Ours proposes Garments2Look, the first large-scale multimodal outfit-level virtual try-on dataset (80K pairs, 40 categories, 300+ subcategories). Each group contains 3-12 reference garment images, a model outfit image, and detailed text annotations, revealing significant deficiencies of existing methods in multi-layer styling and accessory consistency.

Background & Motivation

Virtual Try-On (VTON) has made significant progress in single garment visualization, but real-world fashion scenarios go far beyond this—users need previews of a complete outfit, involving multiple garments, accessories, fine-grained categories, layering sequences, and diverse styling.

Limitations of Prior Work in dataset structure: - VITON-HD and DressCode only support single-item try-on with limited categories (1-3 types). - M&M VTO and BootComp support multi-reference inputs but lack category diversity. - No existing dataset provides annotations for layering order, styling techniques, and multi-piece accessories simultaneously.

Key Challenges for outfit-level VTON: - Complex layering and occlusion relationships between garments (e.g., a cardigan can be worn as an outer layer or an inner layer). - Diverse styling techniques (normal wear, draped over shoulders, tied at the waist, rolled sleeves, etc.). - The number of reference items varies from 3 to 12, putting extreme demands on the model's multi-reference consistency.

Method

Overall Architecture

The goal of this paper is to address the lack of training data for "outfit-level" virtual try-on—prior datasets only cover single garments, and none provide annotations for layering order, styling techniques, and multiple accessories. The authors build the data using a four-stage pipeline: first, collecting garment images and model outfit images from multiple sources (Data Collection); then, for samples lacking outfit images, completing them with outfit synthesis and look image synthesis (Data Synthesis); followed by three-layer rule-based and manual filtering (Data Filtering); and finally, conducting quantitative and VLM evaluations (Data Evaluation). The core idea is to combine real paired data (Gold Standard) with synthetic data, ensuring quality through strict filtering and manual review.

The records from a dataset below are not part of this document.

-- pv_equiv track=rewrite | github.com/Badx86/Badx86 | scripts/stepik_activity.py | compute_thresholds
-- ===== SOURCE A (Python) =====
-- def compute_thresholds(pins: list[int]) -> list[int]:
--     """Квартили на ненулевых значениях → 4 границы уровней 1..4."""
--     positives = sorted(v for v in pins if v > 0)
--     if not positives:
--         return [1, 2, 3, 4]
--     n = len(positives)
--     q = [positives[max(0, n * k // 4 - 1)] for k in (1, 2, 3, 4)]
--     # Чиним возможные коллизии.
--     out: list[int] = []
--     prev = 0
--     for v in q:
--         v = max(v, prev + 1)
--         out.append(v)
--         prev = v
--     return out[:4]
-- ===== SOURCE B (Python) =====
-- def compute_thresholds(pins: list[int]) -> list[int]:
--     """Quartile levels via quickselect of the 4 needed order statistics (no full sort)."""
--     positives = [v for v in pins if v > 0]
--     if not positives:
--         return [1, 2, 3, 4]
--     n = len(positives)
--
--     def select(xs, k):
--         # k-th smallest (0-based) via three-way partition quickselect
--         while True:
--             p = xs[len(xs) // 2]
--             lt = [v for v in xs if v < p]
--             gt = [v for v in xs if v > p]
--             e = len(xs) - len(lt) - len(gt)
--             if k < len(lt):
--                 xs = lt
--             elif k < len(lt) + e:
--                 return p
--             else:
--                 k -= len(lt) + e
--                 xs = gt
--
--     out = []
--     prev = 0
--     for k in (1, 2, 3, 4):
--         v = select(positives, max(0, n * k // 4 - 1))
--         v = max(v, prev + 1)
--         out.append(v)
--         prev = v
--     return out
-- ===== Notes on version B (the rewrite author's own statement) =====
-- stated objective: alternative
-- what changed: A fully sorts the positive values and indexes the sorted list; B never sorts and instead extracts each of the 4 needed order statistics with a three-way-partition quickselect.
import Mathlib
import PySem

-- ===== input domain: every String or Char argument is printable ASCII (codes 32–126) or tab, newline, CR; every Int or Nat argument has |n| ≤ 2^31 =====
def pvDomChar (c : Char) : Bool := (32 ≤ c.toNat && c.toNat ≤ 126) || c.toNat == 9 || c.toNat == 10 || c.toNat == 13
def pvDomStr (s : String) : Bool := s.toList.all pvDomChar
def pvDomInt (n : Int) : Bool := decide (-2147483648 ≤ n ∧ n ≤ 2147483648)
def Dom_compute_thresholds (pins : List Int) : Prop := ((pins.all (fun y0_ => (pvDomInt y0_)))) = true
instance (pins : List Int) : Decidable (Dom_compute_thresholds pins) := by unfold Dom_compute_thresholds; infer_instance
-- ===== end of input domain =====

-- B replaces A's full sort with a three-way-partition quickselect of the 4 needed order
-- statistics (objective: alternative algorithm; exact same return value).

-- ===== PORT A =====
def compute_thresholds (pins : List Int) : List Int :=
  let positives := PySem.List.sorted (pins.filter (fun v => decide (0 < v))) (fun x => x) false
  if positives.isEmpty then [1, 2, 3, 4]
  else
    let n : Int := positives.length
    -- positives[max 0 (n*k//4 - 1)] is always in range (n ≥ 1), so the pyGetD default 0 is never used
    let q := [(1 : Int), 2, 3, 4].map (fun k =>
      PySem.List.pyGetD positives (max 0 (PySem.Int.floordiv (n * k) 4 - 1)) 0)
    let r := q.foldl (fun (st : List Int × Int) v0 =>
      let v := max v0 (st.2 + 1)
      (st.1 ++ [v], v)) ([], 0)
    PySem.List.slice r.1 none (some 4)

-- ===== PORT B =====
-- Source B's `select(xs, k)`: k-th smallest by three-way-partition quickselect, middle-element pivot.
-- On the empty list Source B's `xs[...]` would raise; B never reaches that, so the [] arm's 0 is junk.
def pvPivot (x : Int) (t : List Int) : Int :=
  PySem.List.pyGetD (x :: t) (PySem.Int.floordiv (((x :: t).length : Nat) : Int) 2) 0

lemma pvPivot_mem (x : Int) (t : List Int) : pvPivot x t ∈ x :: t :=
  PySem.List.pyGetD_mem _ _ (by
    unfold PySem.Raise.InRange
    rw [PySem.Int.floordiv_eq_ediv_of_pos (by norm_num)]
    simp; omega)

lemma pv_shrink_lt (x : Int) (t : List Int) :
    ((x :: t).filter (fun v => decide (v < pvPivot x t))).length < (x :: t).length :=
  List.length_filter_lt_length_iff_exists.2 ⟨pvPivot x t, pvPivot_mem x t, by simp⟩

lemma pv_shrink_gt (x : Int) (t : List Int) :
    ((x :: t).filter (fun v => decide (pvPivot x t < v))).length < (x :: t).length :=
  List.length_filter_lt_length_iff_exists.2 ⟨pvPivot x t, pvPivot_mem x t, by simp⟩

def pvSelect : List Int → Int → Int
  | [], _ => 0
  | x :: t, k =>
    let p := pvPivot x t
    let lt := (x :: t).filter (fun v => decide (v < p))
    let gt := (x :: t).filter (fun v => decide (p < v))
    let e : Int := ((x :: t).length : Int) - lt.length - gt.length
    if k < (lt.length : Int) then pvSelect lt k
    else if k < (lt.length : Int) + e then p
    else pvSelect gt (k - ((lt.length : Int) + e))
termination_by xs _ => xs.length
decreasing_by
  · exact pv_shrink_lt x t
  · exact pv_shrink_gt x t

def compute_thresholds_alt (pins : List Int) : List Int :=
  let positives := pins.filter (fun v => decide (0 < v))
  if positives.isEmpty then [1, 2, 3, 4]
  else
    let n : Int := positives.length
    let r := [(1 : Int), 2, 3, 4].foldl (fun (st : List Int × Int) k =>
      let v0 := pvSelect positives (max 0 (PySem.Int.floordiv (n * k) 4 - 1))
      let v := max v0 (st.2 + 1)
      (st.1 ++ [v], v)) ([], 0)
    r.1

-- ===== PRECONDITION & SPEC =====
def Spec_compute_thresholds (pins : List Int) (out : List Int) : Prop := out = compute_thresholds_alt pins
instance (pins : List Int) (out : List Int) : Decidable (Spec_compute_thresholds pins out) := by unfold Spec_compute_thresholds; infer_instance

-- ===== CLAIM (what is proved, stated in full; the proofs are below) =====
def Claim_equal_compute_thresholds : Prop := ∀ (pins : List Int), Dom_compute_thresholds pins → Spec_compute_thresholds pins (compute_thresholds pins)

-- ===== LEMMAS AND PROOFS =====


lemma pv_count_filter_neg {p : Int → Bool} {l : List Int} {b : Int} (h : p b = false) :
    (l.filter p).count b = 0 := by
  refine List.count_eq_zero.2 ?_
  intro hb
  have := List.of_mem_filter hb
  simp [h] at this

lemma pv_sorted_decomp (p : Int) (xs : List Int) :
    PySem.List.sorted xs (fun x => x) false =
      PySem.List.sorted (xs.filter (fun v => decide (v < p))) (fun x => x) false
      ++ List.replicate (xs.count p) p
      ++ PySem.List.sorted (xs.filter (fun v => decide (p < v))) (fun x => x) false := by
  apply PySem.List.sorted_id_eq_of_perm_of_pairwise
  · have h1 := PySem.List.sorted_perm (xs.filter (fun v => decide (v < p))) (fun x => x) false
    have h2 := PySem.List.sorted_perm (xs.filter (fun v => decide (p < v))) (fun x => x) false
    refine ((h1.append (List.Perm.refl _)).append h2).trans ?_
    rw [List.perm_iff_count]
    intro b
    simp only [List.count_append, List.count_replicate]
    rcases lt_trichotomy b p with hb | hb | hb
    · rw [List.count_filter (by simp [hb]), pv_count_filter_neg (p := fun v => decide (p < v)) (by simp; omega)]
      simp [show ¬ (p = b) by omega]
    · subst hb
      rw [pv_count_filter_neg (by simp), pv_count_filter_neg (p := fun v => decide (b < v)) (by simp)]
      simp
    · rw [List.count_filter (p := fun v => decide (p < v)) (by simp [hb]), pv_count_filter_neg (by simp; omega)]
      simp [show ¬ (p = b) by omega]
  · refine List.pairwise_append.2 ⟨List.pairwise_append.2 ⟨?_, ?_, ?_⟩, ?_, ?_⟩
    · simpa using PySem.List.sorted_pairwise (xs.filter (fun v => decide (v < p))) (fun x => x)
    · exact List.pairwise_replicate.2 (Or.inr le_rfl)
    · intro a ha b hb
      have ha' : a < p := by
        have := ((PySem.List.mem_sorted _ _ _ _).1 ha)
        have := List.of_mem_filter this
        simpa using this
      have hb' : b = p := List.eq_of_mem_replicate hb
      omega
    · simpa using PySem.List.sorted_pairwise (xs.filter (fun v => decide (p < v))) (fun x => x)
    · intro a ha b hb
      have hb' : p < b := by
        have := ((PySem.List.mem_sorted _ _ _ _).1 hb)
        have := List.of_mem_filter this
        simpa using this
      rcases List.mem_append.1 ha with h | h
      · have : a < p := by
          have := ((PySem.List.mem_sorted _ _ _ _).1 h)
          have := List.of_mem_filter this
          simpa using this
        omega
      · have : a = p := List.eq_of_mem_replicate h
        omega

lemma pv_getD_append_right (l t : List Int) (n : Nat) (d : Int) (h : l.length ≤ n)
    (h2 : n < l.length + t.length) :
    (l ++ t).getD n d = t.getD (n - l.length) d := by
  rw [List.getD_eq_getElem _ _ (by simp; omega), List.getD_eq_getElem _ _ (by omega),
    List.getElem_append_right h]

lemma pvSelect_eq_aux (N : Nat) : ∀ (xs : List Int), xs.length ≤ N → xs ≠ [] →
    ∀ k : Int, 0 ≤ k → k < (xs.length : Int) →
    pvSelect xs k = (PySem.List.sorted xs (fun x => x) false).getD k.toNat 0 := by
  induction N with
  | zero =>
    intro xs hlen hne
    cases xs with
    | nil => exact absurd rfl hne
    | cons p t => simp at hlen
  | succ N ih =>
    intro xs hlen hne k h0 hk
    match xs, hne with
    | x :: t, _ =>
      rw [pvSelect]
      set p := pvPivot x t with hp
      set lt := (x :: t).filter (fun v => decide (v < p)) with hlt
      set gt := (x :: t).filter (fun v => decide (p < v)) with hgt
      set cnt := (x :: t).count p with hcnt
      have hdec := pv_sorted_decomp p (x :: t)
      rw [← hlt, ← hgt, ← hcnt] at hdec
      have hsplit : t.length + 1 = lt.length + cnt + gt.length := by
        have := congrArg List.length hdec
        simp [PySem.List.length_sorted] at this
        omega
      have hltlen : lt.length ≤ t.length := by
        have := pv_shrink_lt x t
        rw [← hp, ← hlt] at this
        simpa [Nat.lt_succ_iff] using this
      have hgtlen : gt.length ≤ t.length := by
        have := pv_shrink_gt x t
        rw [← hp, ← hgt] at this
        simpa [Nat.lt_succ_iff] using this
      have hklen : k < (t.length : Int) + 1 := by simpa using hk
      have hlen' : t.length ≤ N := by simpa using hlen
      have hc : (x :: t).length = t.length + 1 := rfl
      rw [hdec]
      simp only [List.length_cons]
      split_ifs with h1 h2
      · -- k < lt.length : recurse left
        have hlt_ne : lt ≠ [] := by
          intro h
          have hz : lt.length = 0 := by rw [h]; rfl
          omega
        rw [ih lt (by omega) hlt_ne k h0 h1]
        rw [List.getD_append _ _ _ _ (by simp [PySem.List.length_sorted, List.length_append]; omega),
          List.getD_append _ _ _ _ (by simp [PySem.List.length_sorted]; omega)]
      · -- middle : the pivot
        rw [List.getD_append _ _ _ _
            (by simp [PySem.List.length_sorted, List.length_append, List.length_replicate]; omega)]
        rw [pv_getD_append_right _ _ _ _
            (by simp [PySem.List.length_sorted]; omega)
            (by simp [PySem.List.length_sorted, List.length_replicate]; omega)]
        rw [List.getD_eq_getElem _ _ (by simp [List.length_replicate, PySem.List.length_sorted]; omega)]
        simp
      · -- right : recurse right
        have hgt_ne : gt ≠ [] := by
          intro h
          have hz : gt.length = 0 := by rw [h]; rfl
          omega
        rw [ih gt (by omega) hgt_ne _ (by omega) (by omega)]
        rw [pv_getD_append_right _ _ _ _
            (by simp [PySem.List.length_sorted, List.length_append, List.length_replicate]; omega)
            (by simp [PySem.List.length_sorted, List.length_append, List.length_replicate]; omega)]
        congr 1
        simp [PySem.List.length_sorted, List.length_append, List.length_replicate]
        omega

lemma pvSelect_eq (xs : List Int) (hne : xs ≠ []) (k : Int) (h0 : 0 ≤ k)
    (hk : k < (xs.length : Int)) :
    pvSelect xs k = (PySem.List.sorted xs (fun x => x) false).getD k.toNat 0 :=
  pvSelect_eq_aux xs.length xs le_rfl hne k h0 hk

-- A's indexed access into the sorted list is B's quickselect
lemma pv_entry (pos : List Int) (hne : pos ≠ []) (i : Int) (h0 : 0 ≤ i)
    (hi : i < (pos.length : Int)) :
    PySem.List.pyGetD (PySem.List.sorted pos (fun x => x) false) i 0 = pvSelect pos i := by
  rw [pvSelect_eq pos hne i h0 hi]
  rw [PySem.List.pyGetD_eq_getElem _ 0 (by omega) (by simp [PySem.List.length_sorted]; omega)]
  rw [List.getD_eq_getElem _ _ (by simp [PySem.List.length_sorted]; omega)]

-- ===== VERDICT (by name: the statement is the Claim_ definition above) =====
theorem compute_thresholds_spec : Claim_equal_compute_thresholds := by
  intro pins _
  unfold Spec_compute_thresholds compute_thresholds compute_thresholds_alt
  set pos := pins.filter (fun v => decide (0 < v)) with hpos
  by_cases hne : pos = []
  · simp [hne, List.isEmpty_iff, PySem.List.sorted_eq_nil_iff]
  · have hsne : (PySem.List.sorted pos (fun x => x) false) ≠ [] := by
      rw [Ne, PySem.List.sorted_eq_nil_iff]; exact hne
    have hlen : (PySem.List.sorted pos (fun x => x) false).length = pos.length :=
      PySem.List.length_sorted pos (fun x => x) false
    have hnpos : 0 < pos.length := List.length_pos_iff.2 hne
    have hidx : ∀ k : Int, 1 ≤ k → k ≤ 4 →
        0 ≤ max 0 (PySem.Int.floordiv ((pos.length : Int) * k) 4 - 1) ∧
        max 0 (PySem.Int.floordiv ((pos.length : Int) * k) 4 - 1) < (pos.length : Int) := by
      intro k hk1 hk4
      rw [PySem.Int.floordiv_eq_ediv_of_pos (by norm_num)]
      have hmul : (pos.length : Int) * k ≤ (pos.length : Int) * 4 :=
        mul_le_mul_of_nonneg_left hk4 (by positivity)
      have hmul0 : 0 ≤ (pos.length : Int) * k := by positivity
      constructor
      · exact le_max_left _ _
      · omega
    simp only [List.isEmpty_iff, hne, hsne, hlen, List.map_cons, List.map_nil,
      List.foldl_cons, List.foldl_nil]
    rw [pv_entry pos hne _ (hidx 1 (by norm_num) (by norm_num)).1 (hidx 1 (by norm_num) (by norm_num)).2,
        pv_entry pos hne _ (hidx 2 (by norm_num) (by norm_num)).1 (hidx 2 (by norm_num) (by norm_num)).2,
        pv_entry pos hne _ (hidx 3 (by norm_num) (by norm_num)).1 (hidx 3 (by norm_num) (by norm_num)).2,
        pv_entry pos hne _ (hidx 4 (by norm_num) (by norm_num)).1 (hidx 4 (by norm_num) (by norm_num)).2]
    simp [PySem.List.slice]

%%{init: {'flowchart': {'rankSpacing': 24, 'nodeSpacing': 28, 'padding': 6, 'wrappingWidth': 400}}}%%
flowchart TD
    A["Multi-source Data Collection<br/>Garments / Model Looks / Text"] --> B["Data Sourcing Strategy by Completeness"]
    B -->|"Gold Standard 50.2% (Full Images)"| F["Three-layer Data Filtering<br/>Item → Outfit → Pairwise Verification"]
    B -->|"Outfit Ready, Missing Look 24.0%"| D["OOTD Grid Look Image Synthesis<br/>Items merged into grid for Nano Banana"]
    B -->|"Garments Only 25.8%"| C["RAG-based Outfit Synthesis<br/>Fashion Knowledge Base + Anti-frequency Sampling"]
    C --> D
    D --> F
    F --> G["Data Evaluation (Quantitative + VLM) → 80K Pair Dataset"]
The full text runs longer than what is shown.